Multiple vulnerabilities in SHARP routers

Overview

SHARP routers contain multiple vulnerabilities.

Products Affected

CVE-2024-45721, CVE-2024-46873, CVE-2024-47864, CVE-2024-52321
For NTT DOCOMO, INC.

• home 5G HR02 versions S5.82.00 and earlier
• Wi-Fi STATION SH-52B versions S3.87.11 and earlier
• Wi-Fi STATION SH-54C versions S6.60.00 and earlier

CVE-2024-46873, CVE-2024-52321
For NTT DOCOMO, INC.

• Wi-Fi STATION SH-05L versions 01.00.C0 and earlier

For SoftBank Corp.

• PocketWifi 809SH versions 01.00.B9 and earlier

For KDDI CORPORATION

• Speed Wi-Fi NEXT W07 versions 02.00.48 and earlier

CVE-2024-54082
For NTT DOCOMO, INC.

• home 5G HR02 versions S5.82.00 and earlier
• Wi-Fi STATION SH-54C versions S6.60.00 and earlier

Description

SHARP routers contain multiple vulnerabilities listed below.

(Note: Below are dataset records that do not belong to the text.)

-- pv_equiv track=rewrite | github.com/tobiasvonderhaar/CodOpY | CodOpY/analyse.py | report_repeats
-- ===== SOURCE A (Python) =====
-- def report_repeats(seq, threshold=4):
--     '''
--     Reports the repeat length for any single amino acid repeat longer than the threshold value.
--
--     Parameters
--     ==========
--     seq : str
--         The amino acid sequence to be analysed
--     threshold : int
--         The minimum number of consecutive amino acids reported as a repeat. Default = 4.
--
--     Returns
--     =======
--
--     dict
--         A dictionary of amino acids for which repeats were found and the longest repeat length.
--         Returns an empty dictionary if no repeats were found.
--     '''
--
--     ret_dict = {}
--     for aa in seq:
--         l = threshold
--         while aa * l in seq:
--             ret_dict[aa] = (l,'@')
--             l += 1
--     for key,value in ret_dict.items():
--         ret_dict[key] = (value[0],value[1] + str(seq.index(key*value[0]) + 1))
--     return ret_dict
-- ===== SOURCE B (Python) =====
-- def report_repeats(seq, threshold=4):
--     """Staged linear passes: run-length encode the sequence, keep per amino acid
--     the maximal run length and the start of the first run of that length, then
--     report the ones reaching the threshold."""
--     runs = []  # (aa, start, length); runs[-1] is the run currently being extended
--     pos = 0
--     for ch in seq:
--         if runs and runs[-1][0] == ch:
--             aa, start, length = runs[-1]
--             runs[-1] = (aa, start, length + 1)
--         else:
--             runs.append((ch, pos, 1))
--         pos += 1
--     best = {}  # aa -> (max run length, start of first run of that length)
--     for aa, start, length in runs:
--         if aa not in best or length > best[aa][0]:
--             best[aa] = (length, start)
--     return {aa: (l, '@' + str(p + 1)) for aa, (l, p) in best.items() if l >= threshold}
-- ===== Notes on version B (the rewrite author's own statement) =====
-- stated objective: faster
-- what changed: Replaced the per-character loop with quadratic substring probes ('aa*l in seq' for growing l, plus seq.index per key) by linear staged passes: run-length encode the sequence once, fold the runs into a per-amino-acid best (max run length, first start), then filter by the threshold.
import Mathlib
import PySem

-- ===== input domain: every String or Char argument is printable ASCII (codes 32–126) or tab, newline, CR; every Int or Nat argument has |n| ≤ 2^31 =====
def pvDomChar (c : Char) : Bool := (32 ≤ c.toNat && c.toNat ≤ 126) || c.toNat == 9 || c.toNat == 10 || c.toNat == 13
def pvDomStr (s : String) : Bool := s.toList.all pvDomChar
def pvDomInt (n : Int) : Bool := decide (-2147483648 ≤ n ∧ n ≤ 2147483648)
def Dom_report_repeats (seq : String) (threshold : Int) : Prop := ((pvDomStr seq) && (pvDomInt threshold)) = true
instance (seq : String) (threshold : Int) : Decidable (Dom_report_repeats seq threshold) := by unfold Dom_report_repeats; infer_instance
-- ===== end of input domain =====

-- B replaces A's quadratic substring probing by linear staged passes over the run-length
-- encoding (objective: faster; the equivalence below is about the returned dictionary).


-- ===== PORT A =====
-- A's inner 'while aa * l in seq: ret_dict[aa] = (l, '@'); l += 1'.
-- 'aa * l' for a Python int l is List.replicate l.toNat aa (negative l gives '', exactly Python).
-- Termination: the loop body runs only while the replicate is an infix of cs, so l ≤ len(cs).
def pvAWhile (cs : List Char) (aa : Char) (d : PySem.Dict Char (Int × List Char)) (l : Int) :
    PySem.Dict Char (Int × List Char) :=
  if h : PySem.Chars.isIn (List.replicate l.toNat aa) cs = true then
    pvAWhile cs aa (d.insert aa (l, ['@'])) (l + 1)
  else d
termination_by ((cs.length : Int) + 1 - l).toNat
decreasing_by
  have hinf := (PySem.Chars.isIn_iff_infix _ _).mp h
  have hlen := List.IsInfix.length_le hinf
  simp only [List.length_replicate] at hlen
  omega

def report_repeats (seq : String) (threshold : Int) : List (String × Int × String) :=
  let cs := seq.toList
  -- first loop: for aa in seq: l = threshold; while aa*l in seq: ret_dict[aa]=(l,'@'); l+=1
  let d1 := cs.foldl (fun d aa => pvAWhile cs aa d threshold) PySem.Dict.empty
  -- second loop: for key,value in ret_dict.items(): ret_dict[key] = (value[0], value[1] + str(seq.index(key*value[0]) + 1))
  -- seq.index(sub) is ported as PySem.Chars.find: exact here because every stored key satisfies
  -- 'key*value[0] in seq' (the while loop recorded it), and .index equals .find on present substrings.
  let d2 := d1.items.foldl
    (fun d kv =>
      d.insert kv.1
        (kv.2.1, kv.2.2 ++ PySem.Int.toChars (PySem.Chars.find cs (List.replicate kv.2.1.toNat kv.1) + 1)))
    d1
  d2.items.map (fun kv => (String.ofList [kv.1], kv.2.1, String.ofList kv.2.2))

-- ===== PORT B =====
-- Source B keeps the run currently being extended at runs[-1]; the port keeps the runs list
-- REVERSED during the fold (head = last run) and reverses it once at the end.
def pvBRuns (cs : List Char) : List (Char × Int × Int) :=
  (cs.foldl
    (fun (st : List (Char × Int × Int) × Int) ch =>
      match st.1 with
      | (c, s, l) :: rest =>
          if c == ch then ((c, s, l + 1) :: rest, st.2 + 1)
          else ((ch, st.2, 1) :: (c, s, l) :: rest, st.2 + 1)
      | [] => ([(ch, st.2, 1)], st.2 + 1))
    ([], 0)).1.reverse

-- second pass: for aa, start, length in runs: if aa not in best or length > best[aa][0]: best[aa] = (length, start)
def pvBBest (runs : List (Char × Int × Int)) : PySem.Dict Char (Int × Int) :=
  runs.foldl
    (fun best r =>
      match best.get? r.1 with
      | none => best.insert r.1 (r.2.2, r.2.1)
      | some v => if v.1 < r.2.2 then best.insert r.1 (r.2.2, r.2.1) else best)
    PySem.Dict.empty

def report_repeats_alt (seq : String) (threshold : Int) : List (String × Int × String) :=
  let best := pvBBest (pvBRuns seq.toList)
  -- {aa: (l, '@' + str(p + 1)) for aa, (l, p) in best.items() if l >= threshold}
  (best.items.filter (fun kv => threshold ≤ kv.2.1)).map
    (fun kv => (String.ofList [kv.1], kv.2.1, String.ofList ('@' :: PySem.Int.toChars (kv.2.2 + 1))))

-- ===== PRECONDITION & SPEC =====
def Spec_report_repeats (seq : String) (threshold : Int) (out : List (String × Int × String)) : Prop := out = report_repeats_alt seq threshold
instance (seq : String) (threshold : Int) (out : List (String × Int × String)) : Decidable (Spec_report_repeats seq threshold out) := by unfold Spec_report_repeats; infer_instance

-- ===== CLAIM (what is proved, stated in full; the proofs are below) =====
def Claim_equal_report_repeats : Prop := ∀ (seq : String) (threshold : Int), Dom_report_repeats seq threshold → Spec_report_repeats seq threshold (report_repeats seq threshold)

-- ===== LEMMAS AND PROOFS =====

-- maximal run length of c in cs, characterised as the greatest n with c^n an infix
def pvM (c : Char) (cs : List Char) : Nat :=
  Nat.findGreatest (fun n => List.replicate n c <:+: cs) cs.length

-- start of the first maximal run of c (as the first occurrence of c^(pvM c cs))
def pvS (c : Char) (cs : List Char) : Nat :=
  (PySem.Chars.find cs (List.replicate (pvM c cs) c)).toNat

-- the common canonical value both ports compute
def pvMid (cs : List Char) (th : Int) : List (Char × Int × Int) :=
  ((PySem.List.dedup cs).filter (fun c => decide (th ≤ (pvM c cs : Int)))).map
    (fun c => (c, ((pvM c cs : Int), (pvS c cs : Int))))

def pvRender (kv : Char × Int × Int) : String × Int × String :=
  (String.ofList [kv.1], kv.2.1, String.ofList ('@' :: PySem.Int.toChars (kv.2.2 + 1)))

theorem le_pvM_iff (c : Char) (cs : List Char) (n : Nat) :
    n ≤ pvM c cs ↔ List.replicate n c <:+: cs := by
  constructor
  · intro h
    have hM : List.replicate (pvM c cs) c <:+: cs := by
      have h0 : (fun n => List.replicate n c <:+: cs) 0 := by simp
      exact Nat.findGreatest_spec (P := fun n => List.replicate n c <:+: cs) (Nat.zero_le _) h0
    refine List.IsInfix.trans (List.IsPrefix.isInfix ?_) hM
    refine ⟨List.replicate (pvM c cs - n) c, ?_⟩
    rw [List.replicate_append_replicate]; congr 1; omega
  · intro h
    have hlen := h.length_le
    simp only [List.length_replicate] at hlen
    exact Nat.le_findGreatest hlen h

theorem pvM_pos_of_mem {c : Char} {cs : List Char} (h : c ∈ cs) : 1 ≤ pvM c cs := by
  rw [le_pvM_iff]
  have h1 : [c] <:+: cs := by
    obtain ⟨l1, l2, rfl⟩ := List.mem_iff_append.mp h
    exact ⟨l1, l2, by simp⟩
  simpa using h1

theorem replicate_pvM_infix (c : Char) (cs : List Char) :
    List.replicate (pvM c cs) c <:+: cs := (le_pvM_iff c cs _).mp le_rfl

theorem find_pvM_eq_pvS (c : Char) (cs : List Char) :
    PySem.Chars.find cs (List.replicate (pvM c cs) c) = (pvS c cs : Int) := by
  have h : 0 ≤ PySem.Chars.find cs (List.replicate (pvM c cs) c) :=
    (PySem.Chars.find_nonneg_iff _ _).mpr ((le_pvM_iff c cs _).mp le_rfl)
  unfold pvS
  omega

-- the while-loop guard 'aa * l in seq' holds iff l ≤ pvM
theorem guard_iff (c : Char) (cs : List Char) (l : Int) :
    PySem.Chars.isIn (List.replicate l.toNat c) cs = true ↔ l ≤ (pvM c cs : Int) := by
  rw [PySem.Chars.isIn_iff_infix, ← le_pvM_iff]
  omega

-- A's inner while loop: ends with the single entry (pvM, '@') if it runs at all
theorem pvAWhile_spec (cs : List Char) (aa : Char) (d : PySem.Dict Char (Int × List Char)) (l : Int) :
    pvAWhile cs aa d l =
      if l ≤ (pvM aa cs : Int) then d.insert aa ((pvM aa cs : Int), ['@']) else d := by
  induction d, l using pvAWhile.induct cs aa with
  | case1 d l h ih =>
    rw [pvAWhile, dif_pos h, ih]
    have hl := (guard_iff aa cs l).mp h
    by_cases h2 : l + 1 ≤ (pvM aa cs : Int)
    · rw [if_pos h2, if_pos hl, PySem.Dict.insert_insert_self]
    · have hle : l = (pvM aa cs : Int) := by omega
      rw [if_neg h2, if_pos hl, hle]
  | case2 d l h =>
    rw [pvAWhile, dif_neg h, if_neg (fun hle => h ((guard_iff aa cs l).mpr hle))]

-- first-occurrence dedup: accumulator form
theorem pv_contains_eq (s : PySem.Set Char) (x : Char) : PySem.Set.contains s x = decide (x ∈ s) := by
  simp [PySem.Set.contains]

• OS command injection vulnerability in the HOST name configuration screen (CWE-78)
  • CVSS:3.0/AV:N/AC:L/PR:H/UI:N/S:U/C:H/I:H/A:H Base Score 7.2
  • CVE-2024-45721
• The hidden debug function is enabled (CWE-489)
  • CVSS:3.0/AV:N/AC:L/PR:N/UI:N/S:U/C:H/I:H/A:H Base Score 9.8
  • CVE-2024-46873
• Buffer overflow vulnerability in the hidden debug function (CWE-120)
  • CVSS:3.0/AV:N/AC:L/PR:N/UI:N/S:U/C:N/I:N/A:L Base Score 5.3
  • CVE-2024-47864
• Improper authentication vulnerability in the configuration backup function (CWE-497)
  • CVSS:3.0/AV:N/AC:H/PR:N/UI:N/S:U/C:H/I:N/A:N Base Score 5.9
  • CVE-2024-52321
• OS command injection vulnerability in the configuration restore function (CWE-78)
  • CVSS:3.0/AV:N/AC:L/PR:H/UI:N/S:U/C:H/I:H/A:H Base Score 7.2
  • CVE-2024-54082

Solution

Update the firmware
Update the firmware to the latest version according to the information provided by the developer.

Credit

Shuto Imai of LAC Co., Ltd. reported these vulnerabilities to IPA.
JPCERT/CC coordinated with the developer under Information Security Early Warning Partnership.